— INFORMATION PROVIDED —
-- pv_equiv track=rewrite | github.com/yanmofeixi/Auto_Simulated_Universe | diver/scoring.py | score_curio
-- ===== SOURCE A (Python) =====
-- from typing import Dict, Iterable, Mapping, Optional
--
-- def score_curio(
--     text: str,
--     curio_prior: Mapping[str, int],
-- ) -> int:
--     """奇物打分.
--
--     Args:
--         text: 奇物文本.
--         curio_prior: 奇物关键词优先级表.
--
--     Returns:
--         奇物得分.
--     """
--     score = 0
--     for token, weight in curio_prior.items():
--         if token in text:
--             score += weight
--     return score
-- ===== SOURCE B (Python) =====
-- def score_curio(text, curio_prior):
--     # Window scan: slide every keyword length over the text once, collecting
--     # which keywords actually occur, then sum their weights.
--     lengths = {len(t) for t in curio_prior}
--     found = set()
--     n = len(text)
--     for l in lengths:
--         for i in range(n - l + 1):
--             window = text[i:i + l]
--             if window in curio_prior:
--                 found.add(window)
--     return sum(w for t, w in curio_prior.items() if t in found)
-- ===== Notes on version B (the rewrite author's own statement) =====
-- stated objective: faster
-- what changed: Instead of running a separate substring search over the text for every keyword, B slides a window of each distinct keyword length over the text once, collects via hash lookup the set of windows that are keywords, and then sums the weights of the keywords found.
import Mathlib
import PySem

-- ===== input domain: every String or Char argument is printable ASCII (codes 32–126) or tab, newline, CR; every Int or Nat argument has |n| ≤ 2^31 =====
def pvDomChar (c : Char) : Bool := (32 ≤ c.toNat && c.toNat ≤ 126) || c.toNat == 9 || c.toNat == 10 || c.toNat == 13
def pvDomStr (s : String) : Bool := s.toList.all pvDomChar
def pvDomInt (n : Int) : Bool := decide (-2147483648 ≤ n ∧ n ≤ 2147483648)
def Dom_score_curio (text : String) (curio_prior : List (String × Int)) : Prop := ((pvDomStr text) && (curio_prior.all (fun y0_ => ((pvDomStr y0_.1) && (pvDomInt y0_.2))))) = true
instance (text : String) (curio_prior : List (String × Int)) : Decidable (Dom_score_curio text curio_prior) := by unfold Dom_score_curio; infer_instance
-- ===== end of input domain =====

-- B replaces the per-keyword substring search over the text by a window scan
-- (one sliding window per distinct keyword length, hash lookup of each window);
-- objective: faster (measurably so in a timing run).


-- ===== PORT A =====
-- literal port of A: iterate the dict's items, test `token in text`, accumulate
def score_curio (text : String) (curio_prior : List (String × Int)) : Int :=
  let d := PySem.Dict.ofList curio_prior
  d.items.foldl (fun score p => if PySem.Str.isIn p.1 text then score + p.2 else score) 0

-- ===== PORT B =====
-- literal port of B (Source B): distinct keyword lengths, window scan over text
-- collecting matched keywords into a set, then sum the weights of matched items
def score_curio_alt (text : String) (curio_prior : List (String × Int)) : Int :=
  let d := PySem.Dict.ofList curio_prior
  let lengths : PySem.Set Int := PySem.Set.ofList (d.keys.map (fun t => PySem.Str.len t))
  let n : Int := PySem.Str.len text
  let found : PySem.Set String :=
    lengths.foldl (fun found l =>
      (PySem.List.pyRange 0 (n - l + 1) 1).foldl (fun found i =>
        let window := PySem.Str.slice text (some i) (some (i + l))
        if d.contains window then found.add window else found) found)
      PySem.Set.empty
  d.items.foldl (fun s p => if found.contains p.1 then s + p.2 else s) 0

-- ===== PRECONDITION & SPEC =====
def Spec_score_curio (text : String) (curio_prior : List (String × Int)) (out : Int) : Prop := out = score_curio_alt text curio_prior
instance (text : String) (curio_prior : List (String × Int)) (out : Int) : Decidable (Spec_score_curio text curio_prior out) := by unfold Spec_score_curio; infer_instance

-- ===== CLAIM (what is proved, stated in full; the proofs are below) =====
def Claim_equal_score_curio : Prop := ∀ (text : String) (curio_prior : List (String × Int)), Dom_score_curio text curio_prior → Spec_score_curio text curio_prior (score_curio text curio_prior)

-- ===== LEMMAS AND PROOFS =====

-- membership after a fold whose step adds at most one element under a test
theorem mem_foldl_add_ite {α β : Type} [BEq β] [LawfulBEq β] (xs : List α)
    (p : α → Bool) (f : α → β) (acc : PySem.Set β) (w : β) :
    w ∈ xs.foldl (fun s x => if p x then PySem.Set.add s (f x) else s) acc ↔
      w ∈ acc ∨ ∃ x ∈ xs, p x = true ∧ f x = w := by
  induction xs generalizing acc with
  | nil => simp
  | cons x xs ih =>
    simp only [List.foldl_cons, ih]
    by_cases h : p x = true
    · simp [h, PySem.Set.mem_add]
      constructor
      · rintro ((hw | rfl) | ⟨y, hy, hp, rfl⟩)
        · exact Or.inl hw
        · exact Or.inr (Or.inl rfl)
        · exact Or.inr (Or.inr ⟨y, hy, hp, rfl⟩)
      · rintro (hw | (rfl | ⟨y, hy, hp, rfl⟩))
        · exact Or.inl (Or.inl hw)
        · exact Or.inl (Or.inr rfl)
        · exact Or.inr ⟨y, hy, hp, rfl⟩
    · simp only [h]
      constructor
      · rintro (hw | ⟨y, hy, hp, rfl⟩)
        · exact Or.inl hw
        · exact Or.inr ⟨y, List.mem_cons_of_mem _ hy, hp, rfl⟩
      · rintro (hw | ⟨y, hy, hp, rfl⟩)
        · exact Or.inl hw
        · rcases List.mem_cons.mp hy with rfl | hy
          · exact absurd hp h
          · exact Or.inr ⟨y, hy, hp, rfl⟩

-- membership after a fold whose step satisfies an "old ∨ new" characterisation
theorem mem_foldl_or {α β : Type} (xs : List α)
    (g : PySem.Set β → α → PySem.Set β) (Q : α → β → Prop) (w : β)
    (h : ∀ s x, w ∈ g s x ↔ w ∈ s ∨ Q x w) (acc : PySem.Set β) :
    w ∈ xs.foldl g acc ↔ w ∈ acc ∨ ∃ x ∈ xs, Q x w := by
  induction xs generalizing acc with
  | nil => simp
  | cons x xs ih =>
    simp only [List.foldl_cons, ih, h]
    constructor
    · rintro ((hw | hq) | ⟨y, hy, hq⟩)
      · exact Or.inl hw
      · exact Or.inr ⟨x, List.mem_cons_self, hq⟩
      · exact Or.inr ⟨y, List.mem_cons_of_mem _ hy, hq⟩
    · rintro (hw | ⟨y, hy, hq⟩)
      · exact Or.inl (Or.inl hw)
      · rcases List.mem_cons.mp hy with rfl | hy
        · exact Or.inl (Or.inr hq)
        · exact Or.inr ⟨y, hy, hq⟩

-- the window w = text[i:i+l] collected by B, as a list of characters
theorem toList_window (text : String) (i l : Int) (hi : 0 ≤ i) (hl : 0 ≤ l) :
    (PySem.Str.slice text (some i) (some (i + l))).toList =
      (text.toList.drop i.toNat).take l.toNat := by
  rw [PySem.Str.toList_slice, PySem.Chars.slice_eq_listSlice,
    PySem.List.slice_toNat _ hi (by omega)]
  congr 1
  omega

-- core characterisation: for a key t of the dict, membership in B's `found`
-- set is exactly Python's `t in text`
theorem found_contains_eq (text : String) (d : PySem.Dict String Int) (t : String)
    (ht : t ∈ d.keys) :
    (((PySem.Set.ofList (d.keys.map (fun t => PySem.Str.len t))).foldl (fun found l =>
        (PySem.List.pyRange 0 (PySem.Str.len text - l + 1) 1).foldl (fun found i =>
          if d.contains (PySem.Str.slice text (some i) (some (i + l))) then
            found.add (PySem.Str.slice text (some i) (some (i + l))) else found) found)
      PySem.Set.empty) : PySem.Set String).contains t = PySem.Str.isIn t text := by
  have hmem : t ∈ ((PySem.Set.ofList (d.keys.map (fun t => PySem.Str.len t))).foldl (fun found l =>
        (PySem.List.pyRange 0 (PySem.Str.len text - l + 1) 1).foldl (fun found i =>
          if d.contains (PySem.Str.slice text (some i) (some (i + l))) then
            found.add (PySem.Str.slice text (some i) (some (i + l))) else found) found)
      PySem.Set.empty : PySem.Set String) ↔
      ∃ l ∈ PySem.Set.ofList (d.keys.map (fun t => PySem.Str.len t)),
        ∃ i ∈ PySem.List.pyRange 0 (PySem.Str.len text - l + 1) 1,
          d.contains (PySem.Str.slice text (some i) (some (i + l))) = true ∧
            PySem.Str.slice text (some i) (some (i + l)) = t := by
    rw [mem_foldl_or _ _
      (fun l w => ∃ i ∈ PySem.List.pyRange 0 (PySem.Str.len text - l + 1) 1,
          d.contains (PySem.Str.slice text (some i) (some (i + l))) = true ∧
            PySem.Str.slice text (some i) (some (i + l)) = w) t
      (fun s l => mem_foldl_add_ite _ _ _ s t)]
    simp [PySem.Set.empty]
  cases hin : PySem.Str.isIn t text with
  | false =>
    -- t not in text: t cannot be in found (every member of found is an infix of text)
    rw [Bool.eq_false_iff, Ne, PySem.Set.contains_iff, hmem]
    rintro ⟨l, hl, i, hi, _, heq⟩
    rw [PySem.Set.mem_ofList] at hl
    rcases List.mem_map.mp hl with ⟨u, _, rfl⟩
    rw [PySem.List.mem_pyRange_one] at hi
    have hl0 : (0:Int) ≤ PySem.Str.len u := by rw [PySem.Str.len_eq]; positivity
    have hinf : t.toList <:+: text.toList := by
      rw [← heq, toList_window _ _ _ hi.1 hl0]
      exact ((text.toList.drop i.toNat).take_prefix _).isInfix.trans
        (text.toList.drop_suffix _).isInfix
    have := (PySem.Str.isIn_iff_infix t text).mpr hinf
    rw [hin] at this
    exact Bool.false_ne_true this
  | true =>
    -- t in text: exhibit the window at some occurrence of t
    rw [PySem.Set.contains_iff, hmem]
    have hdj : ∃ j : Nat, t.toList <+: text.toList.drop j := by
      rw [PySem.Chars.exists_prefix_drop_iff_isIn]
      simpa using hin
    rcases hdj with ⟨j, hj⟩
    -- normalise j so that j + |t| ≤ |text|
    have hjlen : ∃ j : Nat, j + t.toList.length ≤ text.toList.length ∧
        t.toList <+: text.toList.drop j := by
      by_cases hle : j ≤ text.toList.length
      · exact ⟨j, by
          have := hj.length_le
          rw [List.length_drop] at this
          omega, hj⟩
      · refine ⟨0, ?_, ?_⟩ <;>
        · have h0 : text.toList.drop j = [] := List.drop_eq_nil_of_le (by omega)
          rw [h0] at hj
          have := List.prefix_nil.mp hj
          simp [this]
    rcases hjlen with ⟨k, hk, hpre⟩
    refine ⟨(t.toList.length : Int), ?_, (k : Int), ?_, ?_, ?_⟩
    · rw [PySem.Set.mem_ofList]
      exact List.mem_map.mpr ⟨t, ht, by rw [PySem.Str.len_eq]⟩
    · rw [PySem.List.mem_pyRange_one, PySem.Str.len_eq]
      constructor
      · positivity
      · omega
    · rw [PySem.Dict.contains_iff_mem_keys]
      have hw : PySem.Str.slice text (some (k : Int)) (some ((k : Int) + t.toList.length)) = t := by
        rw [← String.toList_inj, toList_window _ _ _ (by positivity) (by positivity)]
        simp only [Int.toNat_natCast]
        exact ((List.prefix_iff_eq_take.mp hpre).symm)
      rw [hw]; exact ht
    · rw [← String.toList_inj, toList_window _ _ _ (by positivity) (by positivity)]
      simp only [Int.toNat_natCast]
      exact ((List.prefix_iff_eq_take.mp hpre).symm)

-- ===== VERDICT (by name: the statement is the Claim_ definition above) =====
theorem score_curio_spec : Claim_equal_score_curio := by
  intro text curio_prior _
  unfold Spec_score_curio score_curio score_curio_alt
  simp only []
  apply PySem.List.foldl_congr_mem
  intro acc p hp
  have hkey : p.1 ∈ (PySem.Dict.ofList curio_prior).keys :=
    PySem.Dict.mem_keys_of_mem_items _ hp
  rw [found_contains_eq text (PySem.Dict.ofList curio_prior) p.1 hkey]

* * *

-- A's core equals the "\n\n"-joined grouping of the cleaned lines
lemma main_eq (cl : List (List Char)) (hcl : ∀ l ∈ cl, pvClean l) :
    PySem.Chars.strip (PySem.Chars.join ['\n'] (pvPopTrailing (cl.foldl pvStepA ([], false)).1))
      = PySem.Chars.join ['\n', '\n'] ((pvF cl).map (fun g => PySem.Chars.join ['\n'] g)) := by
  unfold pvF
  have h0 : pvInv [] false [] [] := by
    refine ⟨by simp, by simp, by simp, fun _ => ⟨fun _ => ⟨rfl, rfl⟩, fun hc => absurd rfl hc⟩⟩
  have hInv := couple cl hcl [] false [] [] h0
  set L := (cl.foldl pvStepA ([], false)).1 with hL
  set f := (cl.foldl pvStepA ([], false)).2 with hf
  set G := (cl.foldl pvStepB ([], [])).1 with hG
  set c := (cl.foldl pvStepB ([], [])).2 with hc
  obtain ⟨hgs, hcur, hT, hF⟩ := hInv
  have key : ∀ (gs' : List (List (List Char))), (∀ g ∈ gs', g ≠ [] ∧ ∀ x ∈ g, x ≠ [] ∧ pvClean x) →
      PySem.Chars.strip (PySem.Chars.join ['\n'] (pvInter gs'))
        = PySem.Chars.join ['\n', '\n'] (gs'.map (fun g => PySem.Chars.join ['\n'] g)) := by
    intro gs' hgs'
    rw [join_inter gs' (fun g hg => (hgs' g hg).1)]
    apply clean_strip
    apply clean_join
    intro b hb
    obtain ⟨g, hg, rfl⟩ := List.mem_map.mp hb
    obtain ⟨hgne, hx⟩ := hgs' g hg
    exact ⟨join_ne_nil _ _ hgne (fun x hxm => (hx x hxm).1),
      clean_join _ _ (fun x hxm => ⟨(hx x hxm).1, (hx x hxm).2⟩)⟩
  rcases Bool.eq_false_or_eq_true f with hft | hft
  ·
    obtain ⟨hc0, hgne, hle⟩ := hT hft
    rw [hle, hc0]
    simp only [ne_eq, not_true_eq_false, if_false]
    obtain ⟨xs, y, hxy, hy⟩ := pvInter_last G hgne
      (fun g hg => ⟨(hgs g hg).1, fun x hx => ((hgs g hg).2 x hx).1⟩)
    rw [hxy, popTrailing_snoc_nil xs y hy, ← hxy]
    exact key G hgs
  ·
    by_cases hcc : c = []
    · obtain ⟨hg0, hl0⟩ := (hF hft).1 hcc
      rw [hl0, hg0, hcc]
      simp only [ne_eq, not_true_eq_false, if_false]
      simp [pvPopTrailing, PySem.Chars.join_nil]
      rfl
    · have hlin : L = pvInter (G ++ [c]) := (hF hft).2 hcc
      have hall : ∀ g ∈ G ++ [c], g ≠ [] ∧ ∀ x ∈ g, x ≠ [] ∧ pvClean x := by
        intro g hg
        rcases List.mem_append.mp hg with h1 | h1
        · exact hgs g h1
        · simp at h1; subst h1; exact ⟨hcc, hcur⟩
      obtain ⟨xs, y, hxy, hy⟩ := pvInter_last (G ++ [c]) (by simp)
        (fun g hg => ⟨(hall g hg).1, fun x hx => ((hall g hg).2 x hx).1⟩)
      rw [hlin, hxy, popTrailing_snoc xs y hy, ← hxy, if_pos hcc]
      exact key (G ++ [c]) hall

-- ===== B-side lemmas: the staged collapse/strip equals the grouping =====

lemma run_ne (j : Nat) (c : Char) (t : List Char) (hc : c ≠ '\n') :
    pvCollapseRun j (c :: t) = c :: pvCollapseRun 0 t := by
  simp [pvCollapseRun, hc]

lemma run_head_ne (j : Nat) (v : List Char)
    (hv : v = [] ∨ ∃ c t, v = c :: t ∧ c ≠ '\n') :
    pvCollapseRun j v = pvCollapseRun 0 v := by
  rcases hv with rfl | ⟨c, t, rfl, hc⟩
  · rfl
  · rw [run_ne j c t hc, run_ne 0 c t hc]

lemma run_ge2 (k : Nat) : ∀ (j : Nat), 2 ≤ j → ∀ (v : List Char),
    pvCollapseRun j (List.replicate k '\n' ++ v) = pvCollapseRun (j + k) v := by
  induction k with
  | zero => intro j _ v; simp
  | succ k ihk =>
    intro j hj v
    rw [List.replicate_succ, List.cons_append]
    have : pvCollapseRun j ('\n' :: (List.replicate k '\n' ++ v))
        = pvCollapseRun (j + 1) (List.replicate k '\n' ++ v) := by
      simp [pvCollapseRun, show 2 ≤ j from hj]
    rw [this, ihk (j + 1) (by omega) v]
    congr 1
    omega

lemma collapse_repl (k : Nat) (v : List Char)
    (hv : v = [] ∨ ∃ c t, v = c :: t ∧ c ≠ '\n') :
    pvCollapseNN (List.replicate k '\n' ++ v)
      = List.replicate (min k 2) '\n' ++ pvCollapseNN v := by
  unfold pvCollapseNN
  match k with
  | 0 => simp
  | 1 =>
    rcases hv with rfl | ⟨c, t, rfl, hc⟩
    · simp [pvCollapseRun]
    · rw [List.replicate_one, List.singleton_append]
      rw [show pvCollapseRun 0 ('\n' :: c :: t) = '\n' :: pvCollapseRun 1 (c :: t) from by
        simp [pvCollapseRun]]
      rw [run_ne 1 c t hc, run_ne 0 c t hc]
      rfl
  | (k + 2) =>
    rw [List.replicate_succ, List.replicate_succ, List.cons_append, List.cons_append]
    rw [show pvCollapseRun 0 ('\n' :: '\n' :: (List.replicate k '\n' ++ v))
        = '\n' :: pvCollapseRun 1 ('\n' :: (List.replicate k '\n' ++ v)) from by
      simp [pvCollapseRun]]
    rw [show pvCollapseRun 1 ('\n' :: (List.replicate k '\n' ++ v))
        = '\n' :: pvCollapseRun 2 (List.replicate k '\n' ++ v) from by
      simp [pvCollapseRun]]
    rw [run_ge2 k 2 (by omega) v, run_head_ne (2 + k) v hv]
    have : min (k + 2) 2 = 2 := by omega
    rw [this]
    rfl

— TASK DESCRIPTION —
From the entries above, list each line with "symm" in it.

— EXERCISE SOLUTION —
        exact ((List.prefix_iff_eq_take.mp hpre).symm)
      exact ((List.prefix_iff_eq_take.mp hpre).symm)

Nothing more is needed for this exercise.